Assessment and findings

Scope of the investigation

  1. The complaint the resident brought to our service was in relation to the loss of water in her property and the formal complaint she made on 13 March 2022. During the Ombudsman’s investigation it became clear that the resident had previously made a complaint about the same issue on 26 March 2021. Upon request the landlord provided copies of the resident’s complaint and its complaint responses, which we have included in the background section above.
  2. The resident’s formal complaint made in 2021 did not progress to the end of the landlord’s internal complaints process. It has been included in the investigation as it provides detail on the associated timescales and the impact on the resident.
  3. The landlord’s complaint handling process and record keeping have been the subject of an in-depth investigation by the Ombudsman that made recommendations for change. This change has been implemented by the landlord.

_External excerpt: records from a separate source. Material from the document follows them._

-- pv_equiv track=rewrite | github.com/pypi-data/pypi-mirror-400 | packages/ai-logmaster/ai_logmaster-1.0.2-py3-none-any.whl/ai_logmaster/core/doc_fetcher.py | _filter_relevant_docs
-- ===== SOURCE A (Python) =====
-- def _filter_relevant_docs(docs: str, error_msg: str, library: str, error_name: str = "") -> str:
--     """Filter documentation to keep only relevant parts"""
--     paragraphs = docs.split('\n')
--     relevant_parts = []
--
--     # Extract keywords from error message
--     error_keywords = error_msg.lower().split()[:8]
--
--     # Add error name as a high-priority keyword
--     if error_name:
--         error_keywords.insert(0, error_name.lower())
--
--     # Noise patterns to skip
--     noise_patterns = [
--         'woocommerce', 'order emails', 'demodulate', 'radios',
--         'subscribe', 'newsletter', 'advertisement', 'sponsored',
--         'buy now', 'click here', 'learn more', 'get started',
--         'sign up', 'free trial', 'pricing', 'download now'
--     ]
--
--     for para in paragraphs:
--         para_lower = para.lower()
--
--         # Skip noise/marketing content
--         if any(noise in para_lower for noise in noise_patterns):
--             continue
--
--         # Skip very short paragraphs (likely fragments)
--         if len(para.strip()) < 30:
--             continue
--
--         # Skip paragraphs that are just dates or metadata
--         if para.strip().startswith(('Jan ', 'Feb ', 'Mar ', 'Apr ', 'May ', 'Jun ',
--                                     'Jul ', 'Aug ', 'Sep ', 'Oct ', 'Nov ', 'Dec ',
--                                     '1 ', '2 ', '3 ', '4 ', '5 ', '6 ', '7 ', '8 ', '9 ',
--                                     '0 ', '10 ', '11 ', '12 ')):
--             continue
--
--         score = 0
--
--         # High priority: contains error name
--         if error_name and error_name.lower() in para_lower:
--             score += 5
--
--         # High priority: contains multiple error keywords
--         keyword_matches = sum(1 for keyword in error_keywords if keyword in para_lower and len(keyword) > 2)
--         score += keyword_matches * 2
--
--         # Medium priority: contains library name
--         if library and library.lower() in para_lower:
--             score += 3
--
--         # Medium priority: contains solution/technical keywords
--         technical_keywords = ["import", "defined", "module", "class", "function", "variable",
--                              "attribute", "method", "exception", "traceback", "stack"]
--         if any(word in para_lower for word in technical_keywords):
--             score += 2
--
--         # Low priority: contains general solution keywords
--         if any(word in para_lower for word in ["fix", "solution", "resolve", "cause", "error"]):
--             score += 1
--
--         # Only include paragraphs with strong relevance
--         if score >= 4:  # Increased threshold from 2 to 4
--             relevant_parts.append(para)
--
--     # If we have relevant parts, return them
--     if relevant_parts:
--         filtered = '\n'.join(relevant_parts)
--         return filtered
--
--     # If filtering was too aggressive, return top scored paragraphs
--     # Re-score with lower threshold
--     scored_paras = []
--     for para in paragraphs:
--         para_lower = para.lower()
--         if len(para.strip()) < 30:
--             continue
--         if any(noise in para_lower for noise in noise_patterns):
--             continue
--
--         score = 0
--         if error_name and error_name.lower() in para_lower:
--             score += 3
--         keyword_matches = sum(1 for keyword in error_keywords if keyword in para_lower)
--         score += keyword_matches
--
--         if score > 0:
--             scored_paras.append((score, para))
--
--     # Return top 5 paragraphs by score
--     scored_paras.sort(reverse=True, key=lambda x: x[0])
--     top_paras = [para for score, para in scored_paras[:5]]
--
--     return '\n'.join(top_paras) if top_paras else docs[:1000]
-- ===== SOURCE B (Python) =====
-- def _filter_relevant_docs(docs: str, error_msg: str, library: str, error_name: str = "") -> str:
--     """One table-building pass: each paragraph gets filter flags plus its strict
--     and loose scores; selection is then table-driven instead of re-scanning."""
--     noise_patterns = [
--         'woocommerce', 'order emails', 'demodulate', 'radios',
--         'subscribe', 'newsletter', 'advertisement', 'sponsored',
--         'buy now', 'click here', 'learn more', 'get started',
--         'sign up', 'free trial', 'pricing', 'download now'
--     ]
--     date_prefixes = ('Jan ', 'Feb ', 'Mar ', 'Apr ', 'May ', 'Jun ',
--                      'Jul ', 'Aug ', 'Sep ', 'Oct ', 'Nov ', 'Dec ',
--                      '1 ', '2 ', '3 ', '4 ', '5 ', '6 ', '7 ', '8 ', '9 ',
--                      '0 ', '10 ', '11 ', '12 ')
--     technical_keywords = ["import", "defined", "module", "class", "function", "variable",
--                           "attribute", "method", "exception", "traceback", "stack"]
--     solution_keywords = ["fix", "solution", "resolve", "cause", "error"]
--
--     error_keywords = error_msg.lower().split()[:8]
--     if error_name:
--         error_keywords.insert(0, error_name.lower())
--
--     records = []
--     for para in docs.split('\n'):
--         pl = para.lower()
--         noisy = any(n in pl for n in noise_patterns)
--         short = len(para.strip()) < 30
--         datey = para.strip().startswith(date_prefixes)
--         strict = 0
--         if error_name and error_name.lower() in pl:
--             strict += 5
--         strict += 2 * sum(1 for k in error_keywords if k in pl and len(k) > 2)
--         if library and library.lower() in pl:
--             strict += 3
--         if any(w in pl for w in technical_keywords):
--             strict += 2
--         if any(w in pl for w in solution_keywords):
--             strict += 1
--         loose = 0
--         if error_name and error_name.lower() in pl:
--             loose += 3
--         loose += sum(1 for k in error_keywords if k in pl)
--         records.append((para, noisy, short, datey, strict, loose))
--
--     strict_sel = [p for (p, noisy, short, datey, strict, _) in records
--                   if not noisy and not short and not datey and strict >= 4]
--     if strict_sel:
--         return '\n'.join(strict_sel)
--
--     loose_sel = [(loose, p) for (p, noisy, short, _, _, loose) in records
--                  if not short and not noisy and loose > 0]
--     loose_sel.sort(reverse=True, key=lambda x: x[0])
--     top = [p for _, p in loose_sel[:5]]
--     return '\n'.join(top) if top else docs[:1000]
-- ===== Notes on version B (the rewrite author's own statement) =====
-- stated objective: alternative
-- what changed: A's two sequential conditional re-scanning passes over the paragraphs are replaced by a single table-building pass that records each paragraph's filter flags plus its strict and loose scores, followed by table-driven selection (strict join, else sorted top-5, else docs[:1000]).
import Mathlib
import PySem
-- pv_equiv track=rewrite | github.com/kkorolyov/Algorithms | SwapSortable.py | swapSortable
-- ===== SOURCE A (Python) =====
-- def swapSortable(array):
-- 	justSwapped = False
--
-- 	for i in range(1, len(array)):
-- 		if array[i] <= array[i - 1]:
-- 			if justSwapped:
-- 				return False
-- 			else:
-- 				justSwapped = True
-- 		else:
-- 			justSwapped = False
--
-- 	return True
-- ===== SOURCE B (Python) =====
-- def swapSortable(array):
--     return not any(c <= b <= a for a, b, c in zip(array, array[1:], array[2:]))
-- ===== Notes on version B (the rewrite author's own statement) =====
-- stated objective: idiomatic
-- what changed: Replaced the stateful scan threading a justSwapped flag with a stateless any() over sliding 3-element windows (zip of the list with its two shifts) testing the chained comparison c <= b <= a.
import Mathlib
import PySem

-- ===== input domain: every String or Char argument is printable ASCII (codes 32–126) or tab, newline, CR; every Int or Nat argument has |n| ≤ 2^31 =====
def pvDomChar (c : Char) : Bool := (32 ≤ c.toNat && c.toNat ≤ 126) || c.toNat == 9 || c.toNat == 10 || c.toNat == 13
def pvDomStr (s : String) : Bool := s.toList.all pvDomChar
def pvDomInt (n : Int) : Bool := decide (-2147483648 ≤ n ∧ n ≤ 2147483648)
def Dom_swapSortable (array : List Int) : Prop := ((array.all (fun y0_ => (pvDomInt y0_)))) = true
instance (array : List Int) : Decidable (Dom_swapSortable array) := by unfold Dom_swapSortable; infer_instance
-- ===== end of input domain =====

-- B replaces A's justSwapped flag state machine with a stateless scan of 3-element windows (idiomatic any()/zip in Python).

-- ===== PORT A =====
-- A's loop 'for i in range(1, len(array))' compares array[i] with array[i-1], threading
-- the justSwapped flag; ported as structural recursion carrying the previous element and the flag.
def swapSortableLoop (prev : Int) (rest : List Int) (justSwapped : Bool) : Bool :=
  match rest with
  | [] => true
  | x :: xs =>
    if x ≤ prev then
      if justSwapped then false else swapSortableLoop x xs true
    else swapSortableLoop x xs false

def swapSortable (array : List Int) : Bool :=
  match array with
  | [] => true
  | a :: rest => swapSortableLoop a rest false

-- ===== PORT B =====
-- Source B: not any(c <= b <= a for a,b,c in zip(array, array[1:], array[2:]))
-- ported as recursion over the sliding 3-element windows.
def swapSortable_alt (array : List Int) : Bool :=
  match array with
  | a :: b :: c :: rest => if c ≤ b ∧ b ≤ a then false else swapSortable_alt (b :: c :: rest)
  | _ => true

-- ===== PRECONDITION & SPEC =====
def Spec_swapSortable (array : List Int) (out : Bool) : Prop := out = swapSortable_alt array
instance (array : List Int) (out : Bool) : Decidable (Spec_swapSortable array out) := by unfold Spec_swapSortable; infer_instance

-- ===== CLAIM (what is proved, stated in full; the proofs are below) =====
def Claim_equal_swapSortable : Prop := ∀ (array : List Int), Dom_swapSortable array → Spec_swapSortable array (swapSortable array)

-- ===== LEMMAS AND PROOFS =====
lemma alt_cons3 (a b c : Int) (rest : List Int) :
    swapSortable_alt (a :: b :: c :: rest) = if c ≤ b ∧ b ≤ a then false else swapSortable_alt (b :: c :: rest) := by
  rw [swapSortable_alt]

lemma swapSortableLoop_eq_alt : ∀ (xs : List Int) (p : Int),
    (swapSortableLoop p xs true =
      (match xs with | [] => true | x :: ys => if x ≤ p then false else swapSortable_alt (x :: ys)))
    ∧ swapSortableLoop p xs false = swapSortable_alt (p :: xs) := by
  intro xs
  induction xs with
  | nil => intro p; simp [swapSortableLoop, swapSortable_alt]
  | cons x ys ih =>
    intro p
    constructor
    · show swapSortableLoop p (x :: ys) true = _
      simp only [swapSortableLoop]
      by_cases hxp : x ≤ p
      · simp [hxp]
      · simp [hxp, (ih x).2]
    · show swapSortableLoop p (x :: ys) false = swapSortable_alt (p :: x :: ys)
      simp only [swapSortableLoop]
      cases ys with
      | nil =>
        simp [swapSortableLoop, swapSortable_alt]
      | cons y zs =>
        by_cases hxp : x ≤ p
        · -- uses (ih x).1
          have h1 := (ih x).1
          simp only [hxp, if_true]
          rw [h1, alt_cons3]
          by_cases hyx : y ≤ x
          · simp [hyx, hxp]
          · simp only [hyx, if_false]
            cases zs with
            | nil => simp [swapSortable_alt]
            | cons z ws => rw [alt_cons3]; simp [hyx]
        · have h2 := (ih x).2
          simp only [hxp, if_false]
          rw [h2, alt_cons3]
          simp [hxp]

-- ===== VERDICT (by name: the statement is the Claim_ definition above) =====
theorem swapSortable_spec : Claim_equal_swapSortable := by
  intro array _
  unfold Spec_swapSortable
  cases array with
  | nil => rfl
  | cons a rest => exact (swapSortableLoop_eq_alt rest a).2
-- pv_equiv track=rewrite | github.com/bfbbdecomp/bfbb | tools/symbol_ripper/main.py | cpp_get_qualified
-- ===== SOURCE A (Python) =====
-- def cpp_get_qualified(text):
-- 	if text.startswith("Q"):
-- 		# multiple qualified name
-- 		count = int(text[1])
-- 		text = text[2:]
-- 		namespaces = []
-- 		for _ in range(count):
-- 			length = int(text[0])
-- 			if text[1].isnumeric():
-- 				length = length * 10 + int(text[1])
-- 				namespaces.append(text[2:(length + 2)])
-- 				text = text[(length + 2):]
-- 			else:
-- 				namespaces.append(text[1:(length + 1)])
-- 				text = text[(length + 1):]
-- 		return text, namespaces
-- 	elif text[0].isnumeric():
-- 		# single qualified name
-- 		length = int(text[0])
-- 		if text[1].isnumeric():
-- 			length = length * 10 + int(text[1])
-- 			return text[(length + 2):], [text[2:(length + 2)]]
-- 		else:
-- 			return text[(length + 1):], [text[1:(length + 1)]]
-- 	else:
-- 		# not qualified name
-- 		return text, []
-- ===== SOURCE B (Python) =====
-- def cpp_get_qualified(text):
-- 	if text[:1] == "Q":
-- 		count, base = int(text[1]), 2
-- 	elif text[:1].isnumeric():
-- 		count, base = 1, 0
-- 	else:
-- 		return text, []
--
-- 	def spans(i, k):
-- 		# recursively compute absolute (start, end) index spans of the k names
-- 		if k == 0:
-- 			return i, []
-- 		d = 2 if text[i + 1:i + 2].isnumeric() else 1
-- 		j = i + d + int(text[i:i + d])
-- 		end, rest = spans(j, k - 1)
-- 		return end, [(i + d, j)] + rest
--
-- 	end, sp = spans(base, count)
-- 	return text[end:], [text[a:b] for a, b in sp]
-- ===== Notes on version B (the rewrite author's own statement) =====
-- stated objective: alternative
-- what changed: B replaces A's imperative loop that repeatedly re-slices and reassigns the shrinking text with a recursive helper that computes absolute (start,end) index spans over the untouched original string, then materialises all name slices and the remainder in one final step.
import Mathlib
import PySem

For this reason we have not made any procedural orders in relation to complaint handling or record keeping.
  4. The resident has stated that she first complained about the hot water in 2014. She provided a list of service requests in her stage 2 escalation on 21 April 2022. The list details the service request number and the date, the description of the service request is absent. The landlord changed its records management system in 2017, which means it has no records prior to this date. The resident’s first complaint in 2021 pointed to a loss of water on 5 February 2021, this is also the earliest record held by the landlord. Whilst we are not doubting the resident’s statements, we must progress on the evidence available. The investigation will focus on the loss of water between 5 February 2021 and 20 February 2022.

 

The landlord’s handling of reports of water loss at the resident’s property.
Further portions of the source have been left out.